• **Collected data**
>>

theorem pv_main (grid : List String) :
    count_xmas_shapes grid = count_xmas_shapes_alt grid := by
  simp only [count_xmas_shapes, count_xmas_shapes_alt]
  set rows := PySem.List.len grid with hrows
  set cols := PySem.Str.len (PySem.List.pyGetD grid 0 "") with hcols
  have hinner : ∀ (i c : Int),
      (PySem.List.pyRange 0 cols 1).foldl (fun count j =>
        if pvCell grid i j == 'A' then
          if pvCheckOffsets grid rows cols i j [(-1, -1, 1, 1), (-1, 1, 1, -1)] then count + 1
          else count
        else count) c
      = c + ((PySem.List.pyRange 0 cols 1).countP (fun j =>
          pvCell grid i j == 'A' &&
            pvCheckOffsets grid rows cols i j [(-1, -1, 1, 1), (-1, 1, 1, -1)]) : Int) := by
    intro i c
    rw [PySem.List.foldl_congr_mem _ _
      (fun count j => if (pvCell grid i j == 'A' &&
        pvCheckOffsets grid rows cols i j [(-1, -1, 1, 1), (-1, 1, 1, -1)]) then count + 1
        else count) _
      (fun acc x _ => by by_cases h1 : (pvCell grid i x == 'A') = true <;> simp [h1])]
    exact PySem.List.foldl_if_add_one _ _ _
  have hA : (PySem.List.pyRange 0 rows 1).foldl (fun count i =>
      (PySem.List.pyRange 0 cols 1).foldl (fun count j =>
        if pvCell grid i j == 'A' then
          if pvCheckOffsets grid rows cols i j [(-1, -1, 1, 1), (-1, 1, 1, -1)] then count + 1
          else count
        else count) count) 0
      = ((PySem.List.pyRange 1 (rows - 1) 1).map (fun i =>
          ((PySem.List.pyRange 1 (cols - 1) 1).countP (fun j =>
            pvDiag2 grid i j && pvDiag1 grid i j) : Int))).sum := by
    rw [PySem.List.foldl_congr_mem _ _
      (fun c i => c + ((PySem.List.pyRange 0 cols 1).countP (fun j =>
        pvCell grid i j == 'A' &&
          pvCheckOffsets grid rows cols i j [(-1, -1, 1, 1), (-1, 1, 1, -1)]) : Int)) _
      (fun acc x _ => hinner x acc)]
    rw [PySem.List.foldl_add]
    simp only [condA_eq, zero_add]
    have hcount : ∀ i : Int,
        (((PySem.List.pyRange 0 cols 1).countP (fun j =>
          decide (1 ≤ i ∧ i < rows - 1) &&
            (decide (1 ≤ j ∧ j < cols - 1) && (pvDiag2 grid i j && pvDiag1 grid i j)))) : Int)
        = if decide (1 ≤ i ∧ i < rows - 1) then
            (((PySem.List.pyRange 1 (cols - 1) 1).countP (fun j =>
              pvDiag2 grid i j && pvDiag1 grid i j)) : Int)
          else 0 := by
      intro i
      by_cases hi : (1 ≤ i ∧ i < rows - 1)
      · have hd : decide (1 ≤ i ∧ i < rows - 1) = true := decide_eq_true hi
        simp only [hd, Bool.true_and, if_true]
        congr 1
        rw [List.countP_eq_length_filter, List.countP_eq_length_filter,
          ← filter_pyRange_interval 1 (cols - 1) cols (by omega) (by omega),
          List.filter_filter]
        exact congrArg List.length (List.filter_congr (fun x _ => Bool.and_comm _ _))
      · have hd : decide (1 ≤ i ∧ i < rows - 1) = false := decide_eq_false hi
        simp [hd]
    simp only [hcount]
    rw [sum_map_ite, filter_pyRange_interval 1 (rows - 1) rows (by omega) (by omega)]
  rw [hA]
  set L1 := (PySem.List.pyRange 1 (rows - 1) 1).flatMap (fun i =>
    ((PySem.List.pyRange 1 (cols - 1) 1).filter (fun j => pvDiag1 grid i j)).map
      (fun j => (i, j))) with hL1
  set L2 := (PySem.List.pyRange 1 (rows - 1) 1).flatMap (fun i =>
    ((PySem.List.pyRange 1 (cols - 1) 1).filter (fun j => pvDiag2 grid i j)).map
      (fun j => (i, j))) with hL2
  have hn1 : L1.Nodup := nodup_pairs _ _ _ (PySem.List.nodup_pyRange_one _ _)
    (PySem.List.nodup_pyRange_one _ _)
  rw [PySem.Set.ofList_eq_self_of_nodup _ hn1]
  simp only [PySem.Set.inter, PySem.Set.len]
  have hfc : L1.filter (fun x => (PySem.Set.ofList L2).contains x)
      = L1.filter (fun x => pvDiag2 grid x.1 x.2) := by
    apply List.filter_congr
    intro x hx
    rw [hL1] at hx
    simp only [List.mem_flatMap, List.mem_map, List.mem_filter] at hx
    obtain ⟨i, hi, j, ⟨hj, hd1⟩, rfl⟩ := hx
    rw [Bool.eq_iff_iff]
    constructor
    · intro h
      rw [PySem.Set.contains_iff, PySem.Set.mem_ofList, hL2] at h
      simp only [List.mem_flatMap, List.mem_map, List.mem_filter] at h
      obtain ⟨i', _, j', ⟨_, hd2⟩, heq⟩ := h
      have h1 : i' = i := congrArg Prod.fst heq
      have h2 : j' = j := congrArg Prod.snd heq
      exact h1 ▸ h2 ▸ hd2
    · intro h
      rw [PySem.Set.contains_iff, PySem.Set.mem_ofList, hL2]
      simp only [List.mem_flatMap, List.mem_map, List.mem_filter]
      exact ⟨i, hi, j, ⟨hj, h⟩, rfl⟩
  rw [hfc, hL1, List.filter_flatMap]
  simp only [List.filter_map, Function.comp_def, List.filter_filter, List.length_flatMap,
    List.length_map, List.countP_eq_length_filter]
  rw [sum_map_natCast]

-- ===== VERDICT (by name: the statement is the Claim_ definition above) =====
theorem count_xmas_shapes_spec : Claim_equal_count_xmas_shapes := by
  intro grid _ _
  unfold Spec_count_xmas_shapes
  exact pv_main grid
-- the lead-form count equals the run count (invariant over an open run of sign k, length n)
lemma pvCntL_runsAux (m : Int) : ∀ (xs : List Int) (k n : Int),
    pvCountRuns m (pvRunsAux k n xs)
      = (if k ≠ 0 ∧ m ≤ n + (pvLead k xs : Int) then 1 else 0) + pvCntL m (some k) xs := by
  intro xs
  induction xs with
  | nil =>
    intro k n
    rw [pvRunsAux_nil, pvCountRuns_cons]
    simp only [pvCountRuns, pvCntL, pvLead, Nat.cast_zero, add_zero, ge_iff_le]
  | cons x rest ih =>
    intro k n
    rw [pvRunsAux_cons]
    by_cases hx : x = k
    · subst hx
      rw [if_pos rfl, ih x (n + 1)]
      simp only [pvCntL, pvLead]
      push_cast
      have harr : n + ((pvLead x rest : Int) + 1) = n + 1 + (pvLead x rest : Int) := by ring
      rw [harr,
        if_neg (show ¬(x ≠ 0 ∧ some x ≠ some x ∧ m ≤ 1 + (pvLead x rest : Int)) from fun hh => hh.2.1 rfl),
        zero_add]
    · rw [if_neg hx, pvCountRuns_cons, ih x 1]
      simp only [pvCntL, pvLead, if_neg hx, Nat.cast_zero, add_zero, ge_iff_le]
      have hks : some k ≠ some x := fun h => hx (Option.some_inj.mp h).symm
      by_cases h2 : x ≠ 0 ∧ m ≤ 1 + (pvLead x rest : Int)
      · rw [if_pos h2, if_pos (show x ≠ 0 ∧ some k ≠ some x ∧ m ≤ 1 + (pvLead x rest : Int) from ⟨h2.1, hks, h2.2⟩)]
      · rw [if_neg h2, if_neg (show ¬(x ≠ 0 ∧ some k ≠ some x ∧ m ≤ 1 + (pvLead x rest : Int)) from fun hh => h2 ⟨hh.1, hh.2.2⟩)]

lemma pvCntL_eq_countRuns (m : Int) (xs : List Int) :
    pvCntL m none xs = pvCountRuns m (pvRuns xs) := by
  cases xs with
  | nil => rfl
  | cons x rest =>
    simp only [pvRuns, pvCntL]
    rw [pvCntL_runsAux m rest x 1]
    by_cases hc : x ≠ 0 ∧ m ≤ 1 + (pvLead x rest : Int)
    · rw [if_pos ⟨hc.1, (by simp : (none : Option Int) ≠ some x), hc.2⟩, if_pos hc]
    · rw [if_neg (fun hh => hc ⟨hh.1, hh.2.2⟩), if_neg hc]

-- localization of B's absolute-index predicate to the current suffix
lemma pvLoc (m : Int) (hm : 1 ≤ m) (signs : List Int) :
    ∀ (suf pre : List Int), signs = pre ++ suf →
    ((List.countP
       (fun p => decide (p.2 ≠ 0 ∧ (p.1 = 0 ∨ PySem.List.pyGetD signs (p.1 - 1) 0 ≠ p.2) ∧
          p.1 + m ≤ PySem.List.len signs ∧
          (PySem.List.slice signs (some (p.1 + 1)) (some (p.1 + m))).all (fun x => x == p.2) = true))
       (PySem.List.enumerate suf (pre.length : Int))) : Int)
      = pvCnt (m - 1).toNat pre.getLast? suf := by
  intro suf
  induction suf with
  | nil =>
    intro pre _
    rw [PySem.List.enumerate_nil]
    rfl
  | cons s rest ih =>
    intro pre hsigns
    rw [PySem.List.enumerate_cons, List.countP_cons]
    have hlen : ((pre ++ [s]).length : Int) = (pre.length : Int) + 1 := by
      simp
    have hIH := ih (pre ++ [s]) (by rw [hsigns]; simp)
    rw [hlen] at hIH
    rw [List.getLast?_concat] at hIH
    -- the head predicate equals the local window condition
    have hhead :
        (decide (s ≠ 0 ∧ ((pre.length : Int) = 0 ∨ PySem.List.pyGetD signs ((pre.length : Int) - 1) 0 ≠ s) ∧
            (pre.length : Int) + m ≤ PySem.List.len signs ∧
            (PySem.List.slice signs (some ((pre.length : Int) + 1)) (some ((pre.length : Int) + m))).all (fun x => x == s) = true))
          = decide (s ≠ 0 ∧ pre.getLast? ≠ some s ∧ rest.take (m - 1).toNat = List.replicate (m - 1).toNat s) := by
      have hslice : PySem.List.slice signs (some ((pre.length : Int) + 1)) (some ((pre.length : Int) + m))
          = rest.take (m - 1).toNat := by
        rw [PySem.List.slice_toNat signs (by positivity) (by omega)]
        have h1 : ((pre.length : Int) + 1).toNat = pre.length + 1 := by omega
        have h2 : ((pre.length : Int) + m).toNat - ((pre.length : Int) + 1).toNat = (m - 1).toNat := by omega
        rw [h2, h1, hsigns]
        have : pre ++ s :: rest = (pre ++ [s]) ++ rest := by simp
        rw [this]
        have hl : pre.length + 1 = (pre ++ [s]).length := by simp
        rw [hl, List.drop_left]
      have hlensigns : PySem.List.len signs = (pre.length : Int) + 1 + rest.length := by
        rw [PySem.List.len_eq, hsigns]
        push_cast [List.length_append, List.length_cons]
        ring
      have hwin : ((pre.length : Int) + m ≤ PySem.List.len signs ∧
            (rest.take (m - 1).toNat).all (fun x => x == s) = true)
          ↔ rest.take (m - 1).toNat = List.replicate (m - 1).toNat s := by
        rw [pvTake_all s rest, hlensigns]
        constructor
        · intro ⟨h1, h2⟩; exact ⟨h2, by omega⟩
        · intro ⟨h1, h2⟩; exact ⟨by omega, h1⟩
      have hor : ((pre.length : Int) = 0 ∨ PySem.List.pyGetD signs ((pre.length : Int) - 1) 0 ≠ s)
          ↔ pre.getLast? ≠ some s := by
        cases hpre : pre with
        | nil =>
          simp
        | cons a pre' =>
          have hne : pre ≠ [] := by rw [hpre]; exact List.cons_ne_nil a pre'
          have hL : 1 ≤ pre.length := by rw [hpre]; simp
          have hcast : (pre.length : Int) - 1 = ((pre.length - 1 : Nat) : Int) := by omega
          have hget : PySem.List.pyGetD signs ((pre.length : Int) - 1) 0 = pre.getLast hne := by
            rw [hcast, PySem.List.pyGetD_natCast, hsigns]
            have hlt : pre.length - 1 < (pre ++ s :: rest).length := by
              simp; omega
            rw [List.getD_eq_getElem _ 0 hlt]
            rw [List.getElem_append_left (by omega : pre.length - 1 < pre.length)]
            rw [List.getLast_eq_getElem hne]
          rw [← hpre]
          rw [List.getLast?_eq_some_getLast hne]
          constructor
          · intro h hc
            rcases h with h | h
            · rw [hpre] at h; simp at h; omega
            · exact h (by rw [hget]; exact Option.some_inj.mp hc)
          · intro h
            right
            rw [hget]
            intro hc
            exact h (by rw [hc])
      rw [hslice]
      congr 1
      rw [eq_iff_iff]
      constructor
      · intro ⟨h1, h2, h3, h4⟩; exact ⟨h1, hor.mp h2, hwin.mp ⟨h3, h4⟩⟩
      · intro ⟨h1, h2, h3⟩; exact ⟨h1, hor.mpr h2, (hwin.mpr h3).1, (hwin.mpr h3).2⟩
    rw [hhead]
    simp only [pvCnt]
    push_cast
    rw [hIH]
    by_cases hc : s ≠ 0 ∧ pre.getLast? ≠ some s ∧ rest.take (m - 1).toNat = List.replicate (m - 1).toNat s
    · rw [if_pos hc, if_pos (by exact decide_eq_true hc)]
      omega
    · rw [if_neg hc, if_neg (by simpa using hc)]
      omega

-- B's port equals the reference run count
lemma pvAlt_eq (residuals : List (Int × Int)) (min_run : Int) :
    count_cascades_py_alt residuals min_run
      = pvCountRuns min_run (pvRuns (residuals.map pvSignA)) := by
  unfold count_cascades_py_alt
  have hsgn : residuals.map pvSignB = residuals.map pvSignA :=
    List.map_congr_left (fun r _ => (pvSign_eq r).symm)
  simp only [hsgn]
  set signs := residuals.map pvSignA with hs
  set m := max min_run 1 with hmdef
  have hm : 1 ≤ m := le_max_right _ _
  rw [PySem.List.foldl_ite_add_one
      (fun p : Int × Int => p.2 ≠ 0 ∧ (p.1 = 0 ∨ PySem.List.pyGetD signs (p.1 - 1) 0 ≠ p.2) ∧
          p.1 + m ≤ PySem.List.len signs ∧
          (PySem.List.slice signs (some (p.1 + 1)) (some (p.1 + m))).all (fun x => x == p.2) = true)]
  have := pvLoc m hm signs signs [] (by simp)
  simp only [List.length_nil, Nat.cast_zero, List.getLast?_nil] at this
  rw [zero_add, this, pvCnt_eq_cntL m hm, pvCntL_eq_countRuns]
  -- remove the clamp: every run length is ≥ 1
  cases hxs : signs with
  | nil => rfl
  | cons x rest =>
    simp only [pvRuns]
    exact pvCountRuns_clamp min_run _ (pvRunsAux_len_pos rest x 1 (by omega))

<<

Look above for the line holding "have hlt : pre.length" and the line holding "simp only [hsgn]", then output exactly those two lines and every line between them, nothing more.

• **Task result**
            have hlt : pre.length - 1 < (pre ++ s :: rest).length := by
              simp; omega
            rw [List.getD_eq_getElem _ 0 hlt]
            rw [List.getElem_append_left (by omega : pre.length - 1 < pre.length)]
            rw [List.getLast_eq_getElem hne]
          rw [← hpre]
          rw [List.getLast?_eq_some_getLast hne]
          constructor
          · intro h hc
            rcases h with h | h
            · rw [hpre] at h; simp at h; omega
            · exact h (by rw [hget]; exact Option.some_inj.mp hc)
          · intro h
            right
            rw [hget]
            intro hc
            exact h (by rw [hc])
      rw [hslice]
      congr 1
      rw [eq_iff_iff]
      constructor
      · intro ⟨h1, h2, h3, h4⟩; exact ⟨h1, hor.mp h2, hwin.mp ⟨h3, h4⟩⟩
      · intro ⟨h1, h2, h3⟩; exact ⟨h1, hor.mpr h2, (hwin.mpr h3).1, (hwin.mpr h3).2⟩
    rw [hhead]
    simp only [pvCnt]
    push_cast
    rw [hIH]
    by_cases hc : s ≠ 0 ∧ pre.getLast? ≠ some s ∧ rest.take (m - 1).toNat = List.replicate (m - 1).toNat s
    · rw [if_pos hc, if_pos (by exact decide_eq_true hc)]
      omega
    · rw [if_neg hc, if_neg (by simpa using hc)]
      omega

-- B's port equals the reference run count
lemma pvAlt_eq (residuals : List (Int × Int)) (min_run : Int) :
    count_cascades_py_alt residuals min_run
      = pvCountRuns min_run (pvRuns (residuals.map pvSignA)) := by
  unfold count_cascades_py_alt
  have hsgn : residuals.map pvSignB = residuals.map pvSignA :=
    List.map_congr_left (fun r _ => (pvSign_eq r).symm)
  simp only [hsgn]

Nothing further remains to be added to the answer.